Berawal dari ajakan seorang rekan untuk mendaftar menjadi Sobat Esensial, berlanjut dengan mencari tahu tentang isu perubahan iklim –untuk modal membuat essay 500 kata yang menjadi syarat pendaftaran Sobat Esensial-, dan diujung tenggang waktu akhirnya memberanikan diri untuk mengajukan diri menjadi Sobat Esensial. Hingga akhirnya mendapat kabar untuk mengikuti pelatihan selama dua hari. Hanya dua hari, tapi sungguh ada banyak hal yang terjadi. Menuju tempat pelatihan, kantor IESR -lembaga nirlaba yang menaungi Sobat Esensial-, menjadi awal petualangan ini. Tak pernah menjelajah daerah Mampang, akhirnya berhasil membuat –agak- tersesat. Namun, Alhamdulillah, dengan modal bertanya sampai juga disana.
Hari pertama pelatihan disambut dengan berbagai materi tentang semua hal yang terkait dengan isu perubahan iklim. Materi yang pada intinya sanggup membuat pusing sekaligus ternganga, karena perubahan iklim memang benar nyata terjadi.
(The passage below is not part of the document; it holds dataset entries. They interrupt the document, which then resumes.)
-- pv_equiv track=rewrite | github.com/bjulius/dax-bench-solver | dax-bench/benchmark_mcp_live.py | detect_dax_type
-- ===== SOURCE A (Python) =====
-- def detect_dax_type(expression, task):
--     """
--     Detect what type of DAX this is based on the expression and task.
--     Returns: 'measure', 'table', 'calc_column'
--     """
--     expr_upper = expression.upper().strip()
--
--     # Check task hints
--     task_tags = task.get("tags", [])
--     if "calculated-column" in task_tags:
--         return "calc_column"
--     if "table" in task_tags:
--         return "table"
--
--     # Table-returning functions at the start
--     table_functions = ['SUMMARIZE', 'SUMMARIZECOLUMNS', 'SELECTCOLUMNS', 'ADDCOLUMNS',
--                        'UNION', 'INTERSECT', 'EXCEPT', 'CROSSJOIN', 'GENERATE',
--                        'GENERATEALL', 'DATATABLE', 'FILTER', 'ALL', 'VALUES',
--                        'DISTINCT', 'TOPN', 'SAMPLE', 'NATURALINNERJOIN',
--                        'NATURALLEFTOUTERJOIN', 'CALCULATETABLE']
--
--     for func in table_functions:
--         if expr_upper.startswith(func + '(') or expr_upper.startswith(func + ' ('):
--             return "table"
--
--     # Check for EARLIER which indicates calc column context
--     if 'EARLIER(' in expr_upper or 'EARLIEST(' in expr_upper:
--         return "calc_column"
--
--     return "measure"
-- ===== SOURCE B (Python) =====
-- TABLE_FUNCS = frozenset([
--     'SUMMARIZE', 'SUMMARIZECOLUMNS', 'SELECTCOLUMNS', 'ADDCOLUMNS',
--     'UNION', 'INTERSECT', 'EXCEPT', 'CROSSJOIN', 'GENERATE',
--     'GENERATEALL', 'DATATABLE', 'FILTER', 'ALL', 'VALUES',
--     'DISTINCT', 'TOPN', 'SAMPLE', 'NATURALINNERJOIN',
--     'NATURALLEFTOUTERJOIN', 'CALCULATETABLE'])
--
--
-- def detect_dax_type(expression, task):
--     tags = task.get("tags", [])
--     if "calculated-column" in tags:
--         return "calc_column"
--     if "table" in tags:
--         return "table"
--
--     e = expression.upper().strip()
--
--     # Lexical scan instead of prefix matching: consume the maximal run of
--     # uppercase letters (the leading identifier), allow exactly one space,
--     # then require '(' .  Correct because every table-function name is a
--     # pure A-Z word, so 'NAME(' / 'NAME (' is a prefix of e iff the scanned
--     # identifier equals NAME and the next char(s) are '(' or ' ('.
--     i = 0
--     n = len(e)
--     while i < n and 'A' <= e[i] <= 'Z':
--         i += 1
--     j = i + 1 if i < n and e[i] == ' ' else i
--     if j < n and e[j] == '(' and e[:i] in TABLE_FUNCS:
--         return "table"
--
--     if 'EARLIER(' in e or 'EARLIEST(' in e:
--         return "calc_column"
--     return "measure"
-- ===== Notes on version B (the rewrite author's own statement) =====
-- stated objective: alternative
-- what changed: A matches the expression against 40 hand-built prefixes (name+'(' and name+' (') in a loop; B instead lexically scans the expression once (maximal run of A-Z letters, at most one space, then '(') and looks the scanned identifier up in a frozenset; this is correct because every table-function name is a pure A-Z word.
import Mathlib
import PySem

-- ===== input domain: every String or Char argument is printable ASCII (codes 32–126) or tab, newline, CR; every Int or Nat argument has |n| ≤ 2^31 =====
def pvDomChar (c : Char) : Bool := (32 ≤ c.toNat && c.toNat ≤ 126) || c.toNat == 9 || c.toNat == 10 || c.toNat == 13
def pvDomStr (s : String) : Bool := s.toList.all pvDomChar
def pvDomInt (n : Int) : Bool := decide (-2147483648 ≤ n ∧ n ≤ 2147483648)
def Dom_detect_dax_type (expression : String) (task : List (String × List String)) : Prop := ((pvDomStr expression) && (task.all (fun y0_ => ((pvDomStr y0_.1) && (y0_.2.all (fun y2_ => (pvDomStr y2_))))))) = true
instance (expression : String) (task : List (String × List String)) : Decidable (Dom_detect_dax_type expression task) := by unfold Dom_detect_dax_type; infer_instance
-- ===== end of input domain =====

-- B replaces A's loop over 40 hand-built prefixes by one lexical scan of the
-- expression (identifier run, optional single space, '(') plus one set lookup
-- (objective: alternative).

-- ===== PORT A =====
def pvTableFunctionsA : List String :=
  ["SUMMARIZE", "SUMMARIZECOLUMNS", "SELECTCOLUMNS", "ADDCOLUMNS",
   "UNION", "INTERSECT", "EXCEPT", "CROSSJOIN", "GENERATE",
   "GENERATEALL", "DATATABLE", "FILTER", "ALL", "VALUES",
   "DISTINCT", "TOPN", "SAMPLE", "NATURALINNERJOIN",
   "NATURALLEFTOUTERJOIN", "CALCULATETABLE"]

def detect_dax_type (expression : String) (task : List (String × List String)) : String :=
  let exprUpper := PySem.Str.strip (PySem.Str.upper expression)
  let taskTags := PySem.Dict.getD (PySem.Dict.mk task) "tags" ([] : List String)
  if taskTags.contains "calculated-column" then "calc_column"
  else if taskTags.contains "table" then "table"
  else if pvTableFunctionsA.any (fun f =>
      PySem.Str.startswith exprUpper (f ++ "(") || PySem.Str.startswith exprUpper (f ++ " (")) then
    "table"
  else if PySem.Str.isIn "EARLIER(" exprUpper || PySem.Str.isIn "EARLIEST(" exprUpper then
    "calc_column"
  else "measure"

-- ===== PORT B =====
def pvTableSet : PySem.Set String :=
  PySem.Set.ofList
    ["SUMMARIZE", "SUMMARIZECOLUMNS", "SELECTCOLUMNS", "ADDCOLUMNS",
     "UNION", "INTERSECT", "EXCEPT", "CROSSJOIN", "GENERATE",
     "GENERATEALL", "DATATABLE", "FILTER", "ALL", "VALUES",
     "DISTINCT", "TOPN", "SAMPLE", "NATURALINNERJOIN",
     "NATURALLEFTOUTERJOIN", "CALCULATETABLE"]

-- Source B's while loop: split off the maximal leading run of A-Z letters
def pvScanAlpha : List Char → List Char × List Char
  | [] => ([], [])
  | c :: cs =>
      if 'A' ≤ c && c ≤ 'Z' then
        let (tok, rest) := pvScanAlpha cs
        (c :: tok, rest)
      else ([], c :: cs)

def detect_dax_type_alt (expression : String) (task : List (String × List String)) : String :=
  let tags := PySem.Dict.getD (PySem.Dict.mk task) "tags" ([] : List String)
  if tags.contains "calculated-column" then "calc_column"
  else if tags.contains "table" then "table"
  else
    let e := PySem.Str.strip (PySem.Str.upper expression)
    let (tok, rest) := pvScanAlpha e.toList
    -- Source B's index arithmetic: skip exactly one space after the identifier,
    -- then demand '(' and membership of the identifier in the set
    let hit :=
      match rest with
      | '(' :: _ => PySem.Set.contains pvTableSet (String.ofList tok)
      | ' ' :: '(' :: _ => PySem.Set.contains pvTableSet (String.ofList tok)
      | _ => false
    if hit then "table"
    else if PySem.Str.isIn "EARLIER(" e || PySem.Str.isIn "EARLIEST(" e then
      "calc_column"
    else "measure"

-- ===== PRECONDITION & SPEC =====
def Spec_detect_dax_type (expression : String) (task : List (String × List String)) (out : String) : Prop := out = detect_dax_type_alt expression task
instance (expression : String) (task : List (String × List String)) (out : String) : Decidable (Spec_detect_dax_type expression task out) := by unfold Spec_detect_dax_type; infer_instance

-- ===== CLAIM (what is proved, stated in full; the proofs are below) =====
def Claim_equal_detect_dax_type : Prop := ∀ (expression : String) (task : List (String × List String)), Dom_detect_dax_type expression task → Spec_detect_dax_type expression task (detect_dax_type expression task)

-- ===== LEMMAS AND PROOFS =====

def pvUp (c : Char) : Bool := 'A' ≤ c && c ≤ 'Z'

lemma scanAlpha_eq (l : List Char) :
    pvScanAlpha l = (l.takeWhile pvUp, l.dropWhile pvUp) := by
  induction l with
  | nil => rfl
  | cons c cs ih =>
      simp only [pvScanAlpha, List.takeWhile_cons, List.dropWhile_cons, ih, pvUp]
      by_cases h : ('A' ≤ c && c ≤ 'Z') = true
      · simp [h]
      · simp [h]

-- splitting at the first non-letter: a letter-word prefix followed by a
-- non-letter suffix is a prefix of cs iff the scanned token equals the word
-- and the suffix is a prefix of the remainder.
lemma prefix_span (g : List Char) (a : Char) (suf cs : List Char)
    (hg : g.all pvUp = true) (ha : pvUp a = false) :
    (g ++ a :: suf) <+: cs ↔ cs.takeWhile pvUp = g ∧ (a :: suf) <+: cs.dropWhile pvUp := by
  constructor
  · rintro ⟨t, rfl⟩
    induction g with
    | nil => simp [List.takeWhile_cons, List.dropWhile_cons, ha]
    | cons b g ih =>
        simp only [List.all_cons, Bool.and_eq_true] at hg
        have h12 := ih hg.2
        simp only [List.cons_append, List.append_assoc] at h12 ⊢
        simp [List.takeWhile_cons, List.dropWhile_cons, hg.1, h12.1, h12.2]
  · rintro ⟨h1, h2⟩
    have hsplit : cs = cs.takeWhile pvUp ++ cs.dropWhile pvUp :=
      (List.takeWhile_append_dropWhile).symm
    rcases h2 with ⟨t, ht⟩
    exact ⟨t, by rw [hsplit, h1, ← ht]; simp⟩

lemma names_upper : ∀ f ∈ pvTableFunctionsA, f.toList.all pvUp = true := by decide

lemma mem_pvTableSet (x : String) :
    PySem.Set.contains pvTableSet x = true ↔ x ∈ pvTableFunctionsA := by
  rw [PySem.Set.contains_iff]
  unfold pvTableSet pvTableFunctionsA
  rw [PySem.Set.mem_ofList]

-- The heart: A's 40 prefix tests equal B's scan-then-lookup, for any string.
lemma cond_eq (s : String) :
    pvTableFunctionsA.any (fun f =>
        PySem.Str.startswith s (f ++ "(") || PySem.Str.startswith s (f ++ " (")) =
      (match s.toList.dropWhile pvUp with
       | '(' :: _ => PySem.Set.contains pvTableSet (String.ofList (s.toList.takeWhile pvUp))
       | ' ' :: '(' :: _ => PySem.Set.contains pvTableSet (String.ofList (s.toList.takeWhile pvUp))
       | _ => false) := by
  rw [Bool.eq_iff_iff]
  set cs := s.toList with hcs
  have htol1 : ∀ f : String, (f ++ "(").toList = f.toList ++ '(' :: [] := by
    intro f; simp
  have htol2 : ∀ f : String, (f ++ " (").toList = f.toList ++ ' ' :: ['('] := by
    intro f; simp [String.toList_append]
  have hp : pvUp '(' = false := by decide
  have hs : pvUp ' ' = false := by decide
  have hall : (cs.takeWhile pvUp).all pvUp = true := List.all_takeWhile
  simp only [List.any_eq_true, Bool.or_eq_true, PySem.Str.startswith_eq,
    PySem.Chars.startswith, List.isPrefixOf_iff_prefix, htol1, htol2, ← hcs]
  constructor
  · rintro ⟨f, hf, hpre⟩
    have hup := names_upper f hf
    rcases hpre with hpre | hpre
    · rw [prefix_span f.toList '(' [] cs hup hp] at hpre
      rcases hpre with ⟨htok, ⟨t, ht⟩⟩
      rw [← ht]
      have hmem : PySem.Set.contains pvTableSet (String.ofList (cs.takeWhile pvUp)) = true := by
        rw [mem_pvTableSet, htok]; simpa using hf
      simpa using hmem
    · rw [prefix_span f.toList ' ' ['('] cs hup hs] at hpre
      rcases hpre with ⟨htok, ⟨t, ht⟩⟩
      rw [← ht]
      have hmem : PySem.Set.contains pvTableSet (String.ofList (cs.takeWhile pvUp)) = true := by
        rw [mem_pvTableSet, htok]; simpa using hf
      simpa using hmem
  · intro h
    rcases hrest : cs.dropWhile pvUp with _ | ⟨a, rest⟩
    · rw [hrest] at h; exact absurd h (by simp)
    · by_cases ha1 : a = '('
      · subst ha1
        rw [hrest] at h
        simp only at h
        rw [mem_pvTableSet] at h
        refine ⟨String.ofList (cs.takeWhile pvUp), h, Or.inl ?_⟩
        rw [prefix_span _ '(' [] cs (by simpa using hall) hp]
        exact ⟨by simp, ⟨rest, by simp [hrest]⟩⟩
      · by_cases ha2 : a = ' '
        · subst ha2
          rcases hrest2 : rest with _ | ⟨b, rest2⟩
          · rw [hrest, hrest2] at h; exact absurd h (by simp)
          · by_cases hb : b = '('
            · subst hb
              rw [hrest, hrest2] at h
              simp only at h
              rw [mem_pvTableSet] at h
              refine ⟨String.ofList (cs.takeWhile pvUp), h, Or.inr ?_⟩
              rw [prefix_span _ ' ' ['('] cs (by simpa using hall) hs]
              exact ⟨by simp, ⟨rest2, by simp [hrest, hrest2]⟩⟩
            · rw [hrest, hrest2] at h
              exact absurd h (by simp [hb])
        · rw [hrest] at h
          exact absurd h (by simp [ha1, ha2])

-- ===== VERDICT (by name: the statement is the Claim_ definition above) =====
theorem detect_dax_type_spec : Claim_equal_detect_dax_type := by
  intro expression task _
  unfold Spec_detect_dax_type detect_dax_type detect_dax_type_alt
  simp only [scanAlpha_eq, cond_eq]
Hal biasa yang dilakukan banyak orang di bumi ini, misalnya membeli air mineral botol, menghasilkan sampah plastik yang bila diurai akan menimbulkan emisi karbon yang membuat temperatur bumi meningkat, pemanasan global pun terjadi, perubahan iklim pun tak bisa dihindari. Akhirnya intensitas hujan semakin tinggi, permukaan air laut naik, ditambah angin yang bertiup seperti badai. Banjir pun terjadi, pohon, rumah, hingga papan iklan raksasa pun tumbang. Kita, manusia, akhirnya berusaha beradaptasi -misalnya memperbaiki infrastruktur, meninggikan rumah karena terjadi banjir- agar mampu menghadapi perubahan iklim yang terjadi. Namun apakah cukup sampai pada tahap beradaptasi?
Di hari pertama itu pula terjawab, untuk menghadapi perubahan iklim bukan hanya adaptasi yang harus dilakukan. Tindakan mitigasi -misalnya mengubah gaya hidup- juga harus dipraktekkan. Aktivitas sehari-hari yang dapat meningkatkan emisi karbon -yang membuat temperatur bumi semakin panas, yang melahirkan pemanasan global hingga berujung pada perubahan iklim- harus dikurangi, bila tak mungkin dihindari. Memang bukan hal yang mudah mengubah hal yang biasa dilakukan, apalagi bila sudah menjadi kebiasaan dan dianggap hal yang wajar. Namun, mengapa tidak menobanya dari hal yang sederhana –misalnya dengan mulai mengisi ulang air mineral dan memakai tempat minum sendiri, mengurangi kebiasaan ditonton televisi-, mulai secara bertahap, dan yakini hal kecil yang dilakukan akan berarti besar untuk kelangsungan hidup di bumi ini.
Di hari kedua, Lobbi Epicentrum Walk menjadi saksi bisu, bagi kami -Sobat Esensial batch ketiga- melakukan kegiatan campaign untuk pertama kalinya. Kami yang baru saja belajar memahami isu perubahan iklim, diberikan kesempatan untuk menyebarkan ilmu kami ke orang lain. Merupakan pengalaman yang luar biasa, bertemu dengan berbagai ragam orang dengan segala tingkah polahnya, ada yang antusias namun ada juga yang tak peduli. Tapi ada harapan yang terhembus, semoga ini menjadi awal langkah kecil kami untuk memulai langkah-langkah kami selanjutnya dalam menghadapi isu perubahan iklim ini.
Ada satu cara yang ditawarkan oleh IESR -yang berujung pada upaya perubahan gaya hidup, sehingga tercipta masyarakat rendah karbon- agar masyarakat awam mengetahui emisi karbon yang dihasilkan oleh mereka dalam aktivitas sehari-hari. Dalam situsnya -www.iesr.or.id- terdapat satu aplikasi yang disebut kalkulator jejak karbon. Dengan aplikasi tersebut, akan diperoleh angka emisi karbon per individu per hari hingga per tahun. Harapan pun tumbuh, semoga ada komitmen yang muncul dari relung jiwa untuk mulai mengurangi memberikan “sumbangan” karbon emisi, agar bumi tetap nyaman untuk ditempati hingga anak cucu kita nanti. Merupakan hal yang sulit untuk mengurangi dampak dari perubahan iklim, namun rasanya masih cukup waktu untuk memperlambatnya. Jadi, sudahkah anda menghitung jejak karbon hari ini?